As described above, since the diameter of the chemical liquid suction passage 12 is set to be larger than the diameter of the chemical liquid discharge passage 11, the flow rate of the chemical liquid flowing through the chemical liquid suction passage 12 increases relatively. As a result, the chemical liquid smoothly flows along the U-shaped passages that extend over the chemical liquid discharge passage 11, the groove 13, and the chemical liquid suction passage 12.

The film 201 in the portion in contact with the liquid pool 302 is dissolved by the chemical liquid, as shown in Fig. 3B. The liquid pool 302 is formed continuously by always changing to a new chemical liquid by the chemical liquid 300 continuously discharged and the chemical liquid 301 sucked in. And the chemical | medical solution 301 which melt | dissolved the membrane 201 is aspirated, and the membrane 201 is removed. The chemical liquid 301 flows through the chemical liquid suction passage 12, and finally discharged to the waste liquid bottle 70 through the pipe 35 and is stored.

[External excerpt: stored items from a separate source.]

-- pv_equiv track=rewrite | github.com/sachinpatel-debug/Derivative-Calculator | Derivative_Calc_backend.py | plus_not_on_level
-- ===== SOURCE A (Python) =====
-- def plus_not_on_level(substring):
--     op_list = ['+']
--     parenth_unresolved = 0
--     for char in substring:
--         if char == "(":
--             parenth_unresolved += 1
--         if char == ")":
--             parenth_unresolved -= 1
--         if char in op_list:
--             if parenth_unresolved == 1:
--                 return False
--     return True
-- ===== SOURCE B (Python) =====
-- def plus_not_on_level(substring):
--     for i, ch in enumerate(substring):
--         if ch == '+' and substring.count('(', 0, i) - substring.count(')', 0, i) == 1:
--             return False
--     return True
-- ===== Notes on version B (the rewrite author's own statement) =====
-- stated objective: simpler
-- what changed: B keeps no running depth state: at each plus sign it computes the parenthesis depth directly as a prefix-count difference with str.count over the prefix, replacing A's stateful depth-tracking loop.
import Mathlib
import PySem

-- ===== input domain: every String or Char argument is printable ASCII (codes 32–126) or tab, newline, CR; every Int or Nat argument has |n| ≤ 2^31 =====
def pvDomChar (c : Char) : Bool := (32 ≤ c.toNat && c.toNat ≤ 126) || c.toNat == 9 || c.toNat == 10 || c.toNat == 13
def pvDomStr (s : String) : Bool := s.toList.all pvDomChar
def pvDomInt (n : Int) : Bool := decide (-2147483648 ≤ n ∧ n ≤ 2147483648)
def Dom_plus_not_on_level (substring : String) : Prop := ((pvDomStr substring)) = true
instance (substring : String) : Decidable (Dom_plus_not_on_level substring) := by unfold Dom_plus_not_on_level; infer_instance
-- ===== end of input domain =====

-- B keeps no running depth state: at each '+' it computes the depth as a
-- prefix parenthesis-count difference (str.count on the prefix); simpler, same result.

-- ===== PORT A =====
-- A's loop: thread parenth_unresolved through the characters, returning False early.
def plus_not_on_level_loop : List Char → Int → Bool
  | [], _ => true
  | c :: rest, d =>
    let d1 := if c = '(' then d + 1 else d
    let d2 := if c = ')' then d1 - 1 else d1
    if c = '+' then
      if d2 = 1 then false else plus_not_on_level_loop rest d2
    else plus_not_on_level_loop rest d2

def plus_not_on_level (substring : String) : Bool :=
  plus_not_on_level_loop substring.toList 0

-- ===== PORT B =====
-- B's enumerate loop: for each index i with character '+', test whether
-- count('(') - count(')') over the prefix substring[:i] equals 1.
def plus_not_on_level_alt_loop (full : List Char) : List Char → Nat → Bool
  | [], _ => true
  | c :: rest, i =>
    if c = '+' ∧ ((full.take i).count '(' : Int) - ((full.take i).count ')' : Int) = 1
    then false
    else plus_not_on_level_alt_loop full rest (i + 1)

def plus_not_on_level_alt (substring : String) : Bool :=
  plus_not_on_level_alt_loop substring.toList substring.toList 0

-- ===== PRECONDITION & SPEC =====
def Spec_plus_not_on_level (substring : String) (out : Bool) : Prop := out = plus_not_on_level_alt substring
instance (substring : String) (out : Bool) : Decidable (Spec_plus_not_on_level substring out) := by unfold Spec_plus_not_on_level; infer_instance

-- ===== CLAIM (what is proved, stated in full; the proofs are below) =====
def Claim_equal_plus_not_on_level : Prop := ∀ (substring : String), Dom_plus_not_on_level substring → Spec_plus_not_on_level substring (plus_not_on_level substring)

-- ===== LEMMAS AND PROOFS =====
-- prefix depth of a list of characters
def pvDiff (l : List Char) : Int := (l.count '(' : Int) - (l.count ')' : Int)

lemma pvDiff_append_singleton (pre : List Char) (c : Char) :
    pvDiff (pre ++ [c]) =
      (if c = ')' then (if c = '(' then pvDiff pre + 1 else pvDiff pre) - 1
       else (if c = '(' then pvDiff pre + 1 else pvDiff pre)) := by
  unfold pvDiff
  simp only [List.count_append, List.count_singleton]
  split_ifs <;> simp_all <;> omega

lemma alt_loop_eq_loop (l pre : List Char) :
    plus_not_on_level_alt_loop (pre ++ l) l pre.length =
      plus_not_on_level_loop l (pvDiff pre) := by
  induction l generalizing pre with
  | nil => simp [plus_not_on_level_alt_loop, plus_not_on_level_loop]
  | cons c rest ih =>
    simp only [plus_not_on_level_alt_loop, plus_not_on_level_loop]
    have htake : (pre ++ c :: rest).take pre.length = pre := by
      simp
    have hassoc : pre ++ c :: rest = (pre ++ [c]) ++ rest := by simp
    have hlen : pre.length + 1 = (pre ++ [c]).length := by simp
    have hrec : plus_not_on_level_alt_loop (pre ++ c :: rest) rest (pre.length + 1) =
        plus_not_on_level_loop rest (pvDiff (pre ++ [c])) := by
      rw [hassoc, hlen]; exact ih (pre ++ [c])
    rw [htake, hrec, pvDiff_append_singleton]
    by_cases hc : c = '+'
    · subst hc
      by_cases hd : pvDiff pre = 1 <;>
        · simp only [pvDiff] at hd
          simp [hd, pvDiff]
    · simp [hc]

-- ===== VERDICT (by name: the statement is the Claim_ definition above) =====
theorem plus_not_on_level_spec : Claim_equal_plus_not_on_level := by
  intro s _
  unfold Spec_plus_not_on_level plus_not_on_level plus_not_on_level_alt
  have := alt_loop_eq_loop s.toList []
  simpa [pvDiff] using this.symm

According to the intensive studies of the inventors of the present invention, the flow rate of the chemical liquid supply to the nozzle 10 is varied by the flow controller 90, so that the state of the liquid pool 302 is changed, and in order to form an effective film forming, an appropriate flow rate range is It was found that the film forming quality deteriorated even if the flow rate was smaller or larger than the range.

7 is a diagram illustrating a relationship between a chemical liquid supply flow rate and a film forming characteristic. As shown in FIG. 7, when the chemical liquid supply flow rate was too low (less than flow rate R1), suction was given priority and film forming was impossible. When the chemical liquid supply flow rate was appropriate (flow rate R1 or more and less than R2), effective film formation could be performed by pulse shock. When the chemical liquid supply flow rate was excessive (R 2 or more), the liquid pool 302 was enlarged, and the film forming quality decreased. In addition, the value of R1 and R2 (R1 <R2) which are threshold values of a flow volume changes with the specification of the nozzle 10, the viscosity of chemical liquid, etc.

 Hereinafter, the reason why the film forming characteristic changes in this way will be described with reference to FIGS. 8 to 10. 8 and 9 are schematic diagrams illustrating how the method of flowing the chemical liquid flowing between the nozzle head and the substrate is changed by the chemical liquid supply flow rate. It is a figure explaining how the film forming characteristic changes with chemical liquid supply flow volume in the shape of a film forming area cross section.

8 (A) and 9 (A) show when the chemical liquid supply flow rate to the nozzle 10 is too small, and at this time, the chemical liquid has a higher suction than discharge, as indicated by the size of the arrow in the figure. There is no contact with the substrate 200 (film 201). Therefore, even if the substrate 200 is scanned, the film 201 is not formed as shown in FIG. 10A.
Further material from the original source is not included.